### Exercise goal
Could you copy each line of the listing below that has the word "hneg"?

### Excerpted records
-- B's scan returns the first matching position (earliest-listed tag there)
lemma scanClose_of_first (t : List Char) (tags : List String) (k : Nat) (i0 : Int)
    (j : Nat) (tag : String) (hj : j < k)
    (hpre : ∀ j' : Nat, j' < j → tags.find? (fun tg => startswithFrom t tg.toList (i0 + j')) = none)
    (hhit : tags.find? (fun tg => startswithFrom t tg.toList (i0 + j)) = some tag) :
    scanClose t tags i0 k = some (i0 + j, PySem.Str.len tag) := by
  induction k generalizing i0 j with
  | zero => omega
  | succ k ih =>
    cases j with
    | zero =>
      simp only [Nat.cast_zero, add_zero] at hhit
      rw [scanClose, hhit]
      simp
    | succ j =>
      have h0 := hpre 0 (Nat.succ_pos j)
      simp only [Nat.cast_zero, add_zero] at h0
      rw [scanClose, h0]
      have hshift : ∀ j' : Nat, i0 + ((j' : Nat) + 1 : Nat) = i0 + 1 + (j' : Nat) := by
        intro j'; push_cast; ring
      have hhit' : tags.find? (fun tg => startswithFrom t tg.toList (i0 + 1 + j)) = some tag := by
        rwa [hshift j] at hhit
      have hpre' : ∀ j' : Nat, j' < j →
          tags.find? (fun tg => startswithFrom t tg.toList (i0 + 1 + j')) = none := by
        intro j' hj'
        have := hpre (j' + 1) (by omega)
        rwa [hshift j'] at this
      have := ih (i0 + 1) j (by omega) hpre' hhit'
      rw [this, hshift j]

-- a prefix occurrence at position c + j is an infix occurrence in the suffix from c
lemma prefix_drop_infix (tag t : List Char) (c j : Nat) (h : tag <+: t.drop (c + j)) :
    tag <:+: t.drop c := by
  rw [← List.drop_drop] at h
  exact List.infix_iff_prefix_suffix.mpr ⟨(t.drop c).drop j, h, List.drop_suffix j _⟩

-- ===== VERDICT (by name: the statement is the Claim_ definition above) =====
theorem find_tag_char_span_py_spec : Claim_equal_find_tag_char_span_py := by
  intro text open_tag close_tags _
  unfold Spec_find_tag_char_span_py
  unfold find_tag_char_span_py find_tag_char_span_py_alt
  by_cases hso : PySem.Str.find text open_tag < 0
  · rw [if_pos hso, if_pos hso]
  · simp only [hso, if_false]
    -- notation
    have hfind0 : 0 ≤ PySem.Chars.find text.toList open_tag.toList := by
      rw [PySem.Str.find_eq] at hso; omega
    obtain ⟨hprefix, _⟩ := PySem.Chars.find_spec hfind0
    have hlenle : open_tag.toList.length ≤
        text.toList.length - (PySem.Chars.find text.toList open_tag.toList).toNat := by
      simpa using hprefix.length_le
    have hfle := PySem.Chars.find_le_length text.toList open_tag.toList
    -- s_content as a natural number c
    set c : Nat := (PySem.Chars.find text.toList open_tag.toList).toNat + open_tag.toList.length
      with hc
    have htn : ((PySem.Chars.find text.toList open_tag.toList).toNat : Int)
        = PySem.Chars.find text.toList open_tag.toList := Int.toNat_of_nonneg hfind0
    have hcn : c ≤ text.toList.length := by omega
    have hsc : PySem.Str.find text open_tag + PySem.Str.len open_tag = (c : Int) := by
      rw [PySem.Str.find_eq, PySem.Str.len_eq, hc]; push_cast; omega
    rw [hsc]
    have htoNat : ((c : Int)).toNat = c := Int.toNat_natCast c
    rw [htoNat]
    -- bridge fv to Chars.findFrom at ↑c
    have hfv : ∀ tag : String, fv text (c : Int) tag
        = PySem.Chars.findFrom text.toList tag.toList (c : Int) := by
      intro tag; rw [fv, PySem.Str.findFrom_eq]
    -- each fv value is -1 or in [c, length]
    have hfvsplit : ∀ tag : String,
        fv text (c : Int) tag = -1 ∨
        ((c : Int) ≤ fv text (c : Int) tag ∧ fv text (c : Int) tag ≤ (text.toList.length : Int)) := by
      intro tag
      rw [hfv tag, PySem.Chars.findFrom_natCast _ _ c hcn]
      by_cases hneg : PySem.Chars.find (text.toList.drop c) tag.toList = -1
      · left; simp [hneg]
      · right
        have h1 := PySem.Chars.neg_one_le_find (text.toList.drop c) tag.toList
        have h2 := PySem.Chars.find_le_length (text.toList.drop c) tag.toList
        rw [List.length_drop] at h2
        rw [if_neg hneg]
        constructor <;> [omega; (push_cast at h2 ⊢; omega)]
    rcases closeLoop_spec text (c : Int) close_tags with ⟨hr, hall⟩ | ⟨m, tag₀, hm0, hr, hf, hmin⟩
    · -- no close tag anywhere: B's scan also finds nothing
      rw [hr]
      rw [scanClose_of_forall_none text.toList close_tags (text.toList.length + 1 - c) (c : Int) ?_]
      intro j hj
      apply List.find?_eq_none.mpr
      intro tag htag
      simp only [startswithFrom, Bool.not_eq_true]
      rw [Bool.eq_false_iff]
      intro hpref
      have hpref' : tag.toList <+: text.toList.drop (c + j) := by
        have : ((c : Int) + (j : Nat)).toNat = c + j := by omega
        rw [this] at hpref
        exact List.isPrefixOf_iff_prefix.mp hpref
      have hinf : tag.toList <:+: text.toList.drop c := prefix_drop_infix _ _ _ _ hpref'
      have := hall tag htag
      rcases hfvsplit tag with hneg | ⟨hge, _⟩
      · rw [hfv tag, PySem.Chars.findFrom_natCast_eq_neg_one_iff _ _ c hcn] at hneg
        exact hneg hinf
      · omega
    · -- close tag found at minimal position m; B's scan stops exactly there
      rw [hr]
      have hfvtag₀ : fv text (c : Int) tag₀ = m := by
        have := List.find?_some hf
        simpa using this
      have htag₀mem : tag₀ ∈ close_tags := List.mem_of_find?_eq_some hf
      have hne : PySem.Chars.findFrom text.toList tag₀.toList (c : Int) ≠ -1 := by
        rw [← hfv tag₀, hfvtag₀]; omega
      obtain ⟨hcm, hprefm, hminpos⟩ := PySem.Chars.findFrom_natCast_spec _ _ c hcn hne
      rw [← hfv tag₀, hfvtag₀] at hcm hprefm hminpos
      have hmle : m ≤ (text.toList.length : Int) := by
        rcases hfvsplit tag₀ with h | ⟨_, h⟩
        · omega
        · rw [hfvtag₀] at h; exact h
      -- the offset of m from c
      have hmtn : m.toNat = c + (m.toNat - c) := by omega
      set j₀ : Nat := m.toNat - c with hj₀
      have hj₀lt : j₀ < text.toList.length + 1 - c := by omega
      have hcj₀ : (c : Int) + (j₀ : Nat) = m := by omega
      -- at offsets before j₀ nothing matches
      have hpre : ∀ j' : Nat, j' < j₀ →
          close_tags.find? (fun tg => startswithFrom text.toList tg.toList ((c : Int) + j')) = none := by
        intro j' hj'
        apply List.find?_eq_none.mpr
        intro tag htag
        simp only [startswithFrom, Bool.not_eq_true]
        rw [Bool.eq_false_iff]
        intro hpref
        have hpref' : tag.toList <+: text.toList.drop (c + j') := by
          have : ((c : Int) + (j' : Nat)).toNat = c + j' := by omega
          rw [this] at hpref
          exact List.isPrefixOf_iff_prefix.mp hpref
        have hinf : tag.toList <:+: text.toList.drop c := prefix_drop_infix _ _ _ _ hpref'
        -- tag occurs, so its fv is a position ≥ c, ≤ c + j' by minimality; but m ≤ fv
        have hne' : PySem.Chars.findFrom text.toList tag.toList (c : Int) ≠ -1 := fun heq =>
          (PySem.Chars.findFrom_natCast_eq_neg_one_iff _ _ c hcn).mp heq hinf
        obtain ⟨hcf, _, hminf⟩ := PySem.Chars.findFrom_natCast_spec _ _ c hcn hne'
        rw [← hfv tag] at hcf hminf
        have hfub : (fv text (c : Int) tag).toNat ≤ c + j' := by
          by_contra hgt
          exact hminf (c + j') (by omega) (by omega) hpref'
        have hmlef := hmin tag htag (by omega)
        omega
      -- at offset j₀ the match predicate agrees with A's "fv = m" predicate
      have hagree : ∀ tag ∈ close_tags,
          startswithFrom text.toList tag.toList ((c : Int) + j₀)
            = decide (fv text (c : Int) tag = m) := by
        intro tag htag
        have htn' : ((c : Int) + (j₀ : Nat)).toNat = m.toNat := by omega
        by_cases hp : tag.toList <+: text.toList.drop m.toNat
        · have hl : startswithFrom text.toList tag.toList ((c : Int) + j₀) = true := by
            rw [startswithFrom, htn']
            exact List.isPrefixOf_iff_prefix.mpr hp
          have hinf : tag.toList <:+: text.toList.drop c := by
            apply prefix_drop_infix tag.toList text.toList c (m.toNat - c)
            rw [← hmtn]; exact hp
          have hne' : PySem.Chars.findFrom text.toList tag.toList (c : Int) ≠ -1 := fun heq =>
            (PySem.Chars.findFrom_natCast_eq_neg_one_iff _ _ c hcn).mp heq hinf
          obtain ⟨hcf, _, hminf⟩ := PySem.Chars.findFrom_natCast_spec _ _ c hcn hne'
          rw [← hfv tag] at hcf hminf
          have hfub : (fv text (c : Int) tag).toNat ≤ m.toNat := by
            by_contra hgt
            exact hminf m.toNat (by omega) (by omega) hp
          have hmlef := hmin tag htag (by omega)
          have : fv text (c : Int) tag = m := by omega
          rw [hl]
          symm
          simpa using this
        · have hl : startswithFrom text.toList tag.toList ((c : Int) + j₀) = false := by
            rw [startswithFrom, htn', Bool.eq_false_iff]
            intro hcontra
            exact hp (List.isPrefixOf_iff_prefix.mp hcontra)
          have hne2 : fv text (c : Int) tag ≠ m := by
            intro heq
            apply hp
            rw [← heq]
            rcases hfvsplit tag with h | _
            · omega
            · have hne' : PySem.Chars.findFrom text.toList tag.toList (c : Int) ≠ -1 := by
                rw [← hfv tag]; omega
              obtain ⟨_, hpf, _⟩ := PySem.Chars.findFrom_natCast_spec _ _ c hcn hne'
              rw [← hfv tag] at hpf
              exact hpf
          rw [hl]
          simp [hne2]
      have hhit : close_tags.find?
          (fun tg => startswithFrom text.toList tg.toList ((c : Int) + j₀)) = some tag₀ := by
        rw [find?_congr' close_tags _ (fun tg => decide (fv text (c : Int) tg = m)) hagree]
        exact hf
      rw [scanClose_of_first text.toList close_tags (text.toList.length + 1 - c) (c : Int)
        j₀ tag₀ hj₀lt hpre hhit]
      rw [hcj₀]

### Written answer
      by_cases hneg : PySem.Chars.find (text.toList.drop c) tag.toList = -1
      · left; simp [hneg]
        rw [if_neg hneg]
      rcases hfvsplit tag with hneg | ⟨hge, _⟩
      · rw [hfv tag, PySem.Chars.findFrom_natCast_eq_neg_one_iff _ _ c hcn] at hneg
        exact hneg hinf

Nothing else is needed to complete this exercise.